Progressão de Regime e Lei 13.964/2019

Pedro do Couto Costa, Advogado
Publicado por Pedro do Couto Costa
há 3 meses

        As atuais disposições legais que regulam a progressão de regime estabelecem que, em regra, o condenado terá de cumprir 1/6 (16%) da pena para a obtenção de tal benefício, analisando-se também o bom comportamento do preso.

        Em relação aos crimes hediondos, a lei estabelece que a progressão de regime poderá ser concedida com o cumprimento de 2/5 (40%) da pena para aquele que é primário, enquanto o reincidente deve cumprir 3/5 (60%) da pena para ter a possibilidade de concessão de tal benefício.
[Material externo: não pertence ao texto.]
-- pv_equiv track=rewrite | github.com/walshification/dsap | ch04/creativity/c_4_15.py | puzzle_solve
-- ===== SOURCE A (Python) =====
-- from typing import List, Set
--
-- def puzzle_solve(k: int, sequence: List[str], U: Set[str]) -> List[str]:
--     """
--     Algorithm PuzzleSolve(k, S, U):
--         Input: An integer k, sequence S, and set U
--         Output: An enumeration of all k-length extensions to S using elements in U
--             without repetitions.
--
--         for each e in U do
--             Add e to the end of S
--             Remove e from U
--             if k == 1 then
--                 Test whether S is a configuration that solves the puzzle
--                 If S solves the puzzle then
--                     return "Solution found: " S
--             else
--                 PuzzleSolve(k - 1, S, U)
--             Remove e from the end of S
--             Add e back to U
--     """
--     answers = []
--     universe = U.copy()  # Avoid altering the set during iteration. O(n) unfortunately.
--     for element in U:
--         sequence.append(element)
--         universe.remove(element)
--
--         if k == 1:
--             answers.append("".join(sequence))
--         else:
--             answers += puzzle_solve(k - 1, sequence, universe)
--
--         universe.add(sequence.pop())
--
--     return answers
-- ===== SOURCE B (Python) =====
-- import itertools
--
--
-- def puzzle_solve(k, sequence, U):
--     if k < 1 or k > len(U):
--         return []
--     prefix = "".join(sequence)
--     return [prefix + "".join(p) for p in itertools.permutations(U, k)]
-- ===== Notes on version B (the rewrite author's own statement) =====
-- stated objective: idiomatic
-- what changed: Replaced the hand-rolled backtracking recursion with mutable sequence/universe state by a single comprehension over itertools.permutations(U, k) with the prefix joined once, guarded by k < 1 or k > len(U) where no k-permutations exist.
import Mathlib
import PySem

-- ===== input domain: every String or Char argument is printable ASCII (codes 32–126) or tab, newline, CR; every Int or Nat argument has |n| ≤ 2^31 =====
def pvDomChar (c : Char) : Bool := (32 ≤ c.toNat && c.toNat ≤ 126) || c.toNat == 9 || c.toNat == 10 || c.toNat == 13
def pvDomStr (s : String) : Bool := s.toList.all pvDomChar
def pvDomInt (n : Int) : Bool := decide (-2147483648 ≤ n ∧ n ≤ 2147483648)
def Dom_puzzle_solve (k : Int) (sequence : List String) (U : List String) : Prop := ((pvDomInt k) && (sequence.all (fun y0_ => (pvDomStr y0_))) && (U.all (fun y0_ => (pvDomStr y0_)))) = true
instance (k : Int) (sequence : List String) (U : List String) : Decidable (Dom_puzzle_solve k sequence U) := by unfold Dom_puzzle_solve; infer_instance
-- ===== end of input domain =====

-- B replaces A's backtracking recursion (mutating sequence/universe) by one comprehension
-- over itertools-style k-permutations with the prefix joined once; return values only
-- (A's appends/pops on `sequence` cancel out, so the list is unchanged on return).

-- ===== PORT A =====
-- Transliteration of A. `U` holds the distinct elements of the Python set in iteration
-- order. `universe.remove(element)` followed by re-`add` restores the element to its hash
-- slot in CPython, so the universe each recursive call sees is `U.erase element` (exact on
-- Nodup `U`, which Pre_ states). `sequence.append`/`pop` become `sequence ++ [element]`.
def puzzle_solve (k : Int) (sequence : List String) (U : List String) : List String :=
  U.attach.foldl
    (fun answers e =>
      answers ++
        (if k = 1 then [PySem.Str.join "" (sequence ++ [e.1])]
         else puzzle_solve (k - 1) (sequence ++ [e.1]) (U.erase e.1)))
    []
termination_by U.length
decreasing_by
  have := List.length_erase_of_mem e.2
  have : (U.erase e.1).length < U.length := by
    have hpos : 0 < U.length := List.length_pos_of_mem e.2
    omega
  exact this

-- ===== PORT B =====
-- Transliteration of Source B: guard, prefix joined once, map over itertools.permutations(U, k);
-- 'prefix + "".join(p)' is string concatenation, done on the char lists (exact).
def puzzle_solve_alt (k : Int) (sequence : List String) (U : List String) : List String :=
  if k < 1 ∨ (U.length : Int) < k then []
  else
    let pre := PySem.Str.join "" sequence
    (PySem.List.permutations U k.toNat).map
      (fun p => String.ofList (pre.toList ++ (PySem.Str.join "" p).toList))

-- ===== PRECONDITION & SPEC =====
-- Pre_ only states the type convention for U's Python type set[str]: the list holds the
-- set's DISTINCT elements, so lists with duplicates denote no Python input at all.
def Pre_puzzle_solve (k : Int) (sequence : List String) (U : List String) : Prop :=
  U.Nodup
instance (k : Int) (sequence : List String) (U : List String) : Decidable (Pre_puzzle_solve k sequence U) := by unfold Pre_puzzle_solve; infer_instance

def pvWitness_puzzle_solve : Int × List String × List String := (2, ["S0 "], ["a", "b", "c"])

def Spec_puzzle_solve (k : Int) (sequence : List String) (U : List String) (out : List String) : Prop := out = puzzle_solve_alt k sequence U
instance (k : Int) (sequence : List String) (U : List String) (out : List String) : Decidable (Spec_puzzle_solve k sequence U out) := by unfold Spec_puzzle_solve; infer_instance

-- ===== CLAIM (what is proved, stated in full; the proofs are below) =====
def Claim_equal_puzzle_solve : Prop := ∀ (k : Int) (sequence : List String) (U : List String), Dom_puzzle_solve k sequence U → Pre_puzzle_solve k sequence U → Spec_puzzle_solve k sequence U (puzzle_solve k sequence U)

-- ===== LEMMAS AND PROOFS =====

-- "".join is List.intercalate with empty separator, i.e. flatten.
theorem intercalate_nil_eq_flatten (l : List (List Char)) :
    List.intercalate [] l = l.flatten := by
  induction l with
  | nil => rfl
  | cons x xs ih =>
    cases xs with
    | nil => simp [List.intercalate]
    | cons y ys =>
      rw [show List.intercalate ([] : List Char) (x :: y :: ys)
            = x ++ [] ++ List.intercalate [] (y :: ys) from by
        simp [List.intercalate, List.intersperse]]
      simp_all

-- "".join distributes over list append (char-level).
theorem join_empty_append (a b : List String) :
    PySem.Str.join "" (a ++ b) =
      String.ofList ((PySem.Str.join "" a).toList ++ (PySem.Str.join "" b).toList) := by
  simp [PySem.Str.join, PySem.Chars.join, intercalate_nil_eq_flatten, String.toList_ofList]

-- A's loop, written as one flatMap over U.
theorem puzzle_solve_eq_flatMap (k : Int) (sequence : List String) (U : List String) :
    puzzle_solve k sequence U =
      U.flatMap (fun e =>
        if k = 1 then [PySem.Str.join "" (sequence ++ [e])]
        else puzzle_solve (k - 1) (sequence ++ [e]) (U.erase e)) := by
  rw [puzzle_solve]
  rw [PySem.List.foldl_append_eq_flatMap
        (fun e : {x // x ∈ U} =>
          if k = 1 then [PySem.Str.join "" (sequence ++ [e.1])]
          else puzzle_solve (k - 1) (sequence ++ [e.1]) (U.erase e.1))]
  simp [List.flatMap_eq_foldl]

-- For k ≤ 0 the recursion peels the universe without ever hitting k == 1: answers stays [].
theorem puzzle_solve_of_nonpos_aux (n : Nat) :
    ∀ (U : List String), U.length ≤ n → ∀ (k : Int), k ≤ 0 → ∀ (sequence : List String),
      puzzle_solve k sequence U = [] := by
  induction n with
  | zero =>
    intro U hU k hk sequence
    have : U = [] := List.length_eq_zero_iff.mp (Nat.le_zero.mp hU)
    rw [puzzle_solve_eq_flatMap, this, List.flatMap_nil]
  | succ n ih =>
    intro U hU k hk sequence
    rw [puzzle_solve_eq_flatMap]
    rw [List.flatMap_eq_nil_iff.mpr]
    intro e he
    rw [if_neg (by omega)]
    have hlen : (U.erase e).length < U.length := by
      have := List.length_erase_of_mem he
      have := List.length_pos_of_mem he
      omega
    exact ih (U.erase e) (by omega) (k - 1) (by omega) (sequence ++ [e])

theorem puzzle_solve_of_nonpos (k : Int) (sequence : List String) (U : List String)
    (hk : k ≤ 0) : puzzle_solve k sequence U = [] :=
  puzzle_solve_of_nonpos_aux U.length U (le_refl _) k hk sequence

-- Index-based flatMap over a list equals the element-based one.
theorem flatMap_range_getElem {α β : Type} (U : List α) (g : α → List β) :
    (List.range U.length).flatMap (fun i => (U[i]?.map g).getD []) = U.flatMap g := by
  induction U with
  | nil => rfl
  | cons x xs ih =>
    rw [List.length_cons, List.range_succ_eq_map, List.flatMap_cons, List.flatMap_map]
    simp only [List.getElem?_cons_zero, List.getElem?_cons_succ, Option.map_some, Option.getD_some]
    rw [List.flatMap_cons, ih]

-- itertools' index-based recursion step, on a duplicate-free pool.
theorem permutations_succ_of_nodup (U : List String) (h : U.Nodup) (r : Nat) :
    PySem.List.permutations U (r + 1) =
      U.flatMap (fun e => (PySem.List.permutations (U.erase e) r).map (e :: ·)) := by
  rw [PySem.List.permutations]
  rw [← flatMap_range_getElem U (fun e => (PySem.List.permutations (U.erase e) r).map (e :: ·))]
  apply List.flatMap_congr
  intro i hi
  have hi' : i < U.length := List.mem_range.mp hi
  rw [List.getElem?_eq_getElem hi']
  simp only [Option.map_some, Option.getD_some]
  rw [List.Nodup.erase_getElem h i hi']

-- Main invariant: for k = n+1 ≥ 1, A enumerates exactly B's permutations, joined.
theorem puzzle_solve_pos (n : Nat) :
    ∀ (U : List String), U.Nodup → ∀ (sequence : List String),
      puzzle_solve ((n : Int) + 1) sequence U =
        (PySem.List.permutations U (n + 1)).map
          (fun p => PySem.Str.join "" (sequence ++ p)) := by
  induction n with
  | zero =>
    intro U h sequence
    rw [puzzle_solve_eq_flatMap, permutations_succ_of_nodup U h 0, List.map_flatMap]
    apply List.flatMap_congr
    intro e he
    norm_num [PySem.List.permutations]
  | succ m ih =>
    intro U h sequence
    rw [puzzle_solve_eq_flatMap, permutations_succ_of_nodup U h (m + 1), List.map_flatMap]
    apply List.flatMap_congr
    intro e he
    rw [if_neg (by push_cast; omega)]
    rw [show ((((m : Nat) + 1 : Nat) : Int) + 1) - 1 = ((m : Nat) : Int) + 1 by push_cast; ring]
    rw [ih (U.erase e) (h.erase e) (sequence ++ [e]), List.map_map]
    apply List.map_congr_left
    intro p _
    rw [List.append_assoc, List.singleton_append]
    rfl

-- No r-permutations of a pool shorter than r.
theorem permutations_eq_nil_of_short (r : Nat) :
    ∀ (U : List String), U.length < r → PySem.List.permutations U r = [] := by
  induction r with
  | zero => intro U h; omega
  | succ s ih =>
    intro U h
    rw [PySem.List.permutations]
    rw [List.flatMap_eq_nil_iff.mpr]
    intro i hi
    have hi' : i < U.length := List.mem_range.mp hi
    rw [List.getElem?_eq_getElem hi']
    have : (U.eraseIdx i).length < s := by
      rw [List.length_eraseIdx_of_lt hi']; omega
    rw [ih (U.eraseIdx i) this]
    rfl

-- ===== VERDICT (by name: the statement is the Claim_ definition above) =====
theorem puzzle_solve_spec : Claim_equal_puzzle_solve := by
  intro k sequence U _ hpre
  unfold Spec_puzzle_solve puzzle_solve_alt
  by_cases hk : k < 1
  · rw [if_pos (Or.inl hk), puzzle_solve_of_nonpos k sequence U (by omega)]
  · have hn : k = ((k.toNat - 1 : Nat) : Int) + 1 := by omega
    have hnn : k.toNat = (k.toNat - 1) + 1 := by omega
    by_cases hlen : (U.length : Int) < k
    · rw [if_pos (Or.inr hlen), hn, puzzle_solve_pos (k.toNat - 1) U hpre sequence]
      rw [permutations_eq_nil_of_short ((k.toNat - 1) + 1) U (by omega), List.map_nil]
    · rw [if_neg (by omega)]
      rw [hn, puzzle_solve_pos (k.toNat - 1) U hpre sequence]
      rw [hnn]
      apply List.map_congr_left
      intro p _
      exact join_empty_append sequence p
        Contudo, a Lei 13.964/2019, trouxe importantes alterações nas regras de progressão de regime, dentre elas, o cumprimento de 16% da pena para aquela pessoa que foi condenada pela prática de crime sem violência ou grave ameaça e que seja primária, enquanto o reincidente, nesse caso, deverá cumprir 20% da pena.

        Nos crimes hediondos, a regra geral citada não restou alterada, mas foram criadas duas hipóteses excepcionais para o caso do crime hediondo com resultado morte, vedado o livramento condicional, estabelecendo o percentual de 5o% para o condenado primário, enquanto o reincidente deve cumprir 70% da pena para obtenção da progressão de regime.

       Outra importante alteração se deu em relação aos crimes praticados com violência ou grave ameaça à pessoa, uma vez que a nova lei estabelece o percentual de 25% de pena cumprida para a pessoa condenada por crime dessa natureza que seja primária e 30% para o reincidente condenado em crimes de tal natureza.

      Por fim, a lei estabelece o percentual de 50% para a progressão de regime para aqueles condenados por exercer o comando, individual ou coletivo, de organização criminosa estruturada para a prática de crime hediondo ou equiparado, bem como condenado pela prática do crime de constituição de milícia privada.

      Tais modificações apresentadas, em conjunto com o artigo 75 do Código Penal, que modifica o período máximo de cumprimento de pena para 40 anos, irão gerar diversos impactos, dentre eles, o financeiro, uma vez que o aumento do percentual para possível concessão fará com que o condenado permaneça mais tempo dentro da casa prisional, gerando altos custos para o Estado.

      No que tange à aplicação dos novos patamares de progressão de regime, é necessário analisar a aplicação da nova legislação em casos concretos, eis que, em relação aos condenados que já estão cumprindo pena, a legislação anterior, por ser a mais benéfica para o condenado, deverá ser aplicada para tais casos.

      Em relação aos processos em andamento e às condenações já transitadas em julgado sem o início do cumprimento da pena, respeitando os posicionamentos diversos, entendo que, igualmente, devem ser aplicadas as disposições vigentes à época do fato, por serem mais benéficas, aplicando a nova legislação para os fatos praticados durante a sua vigência.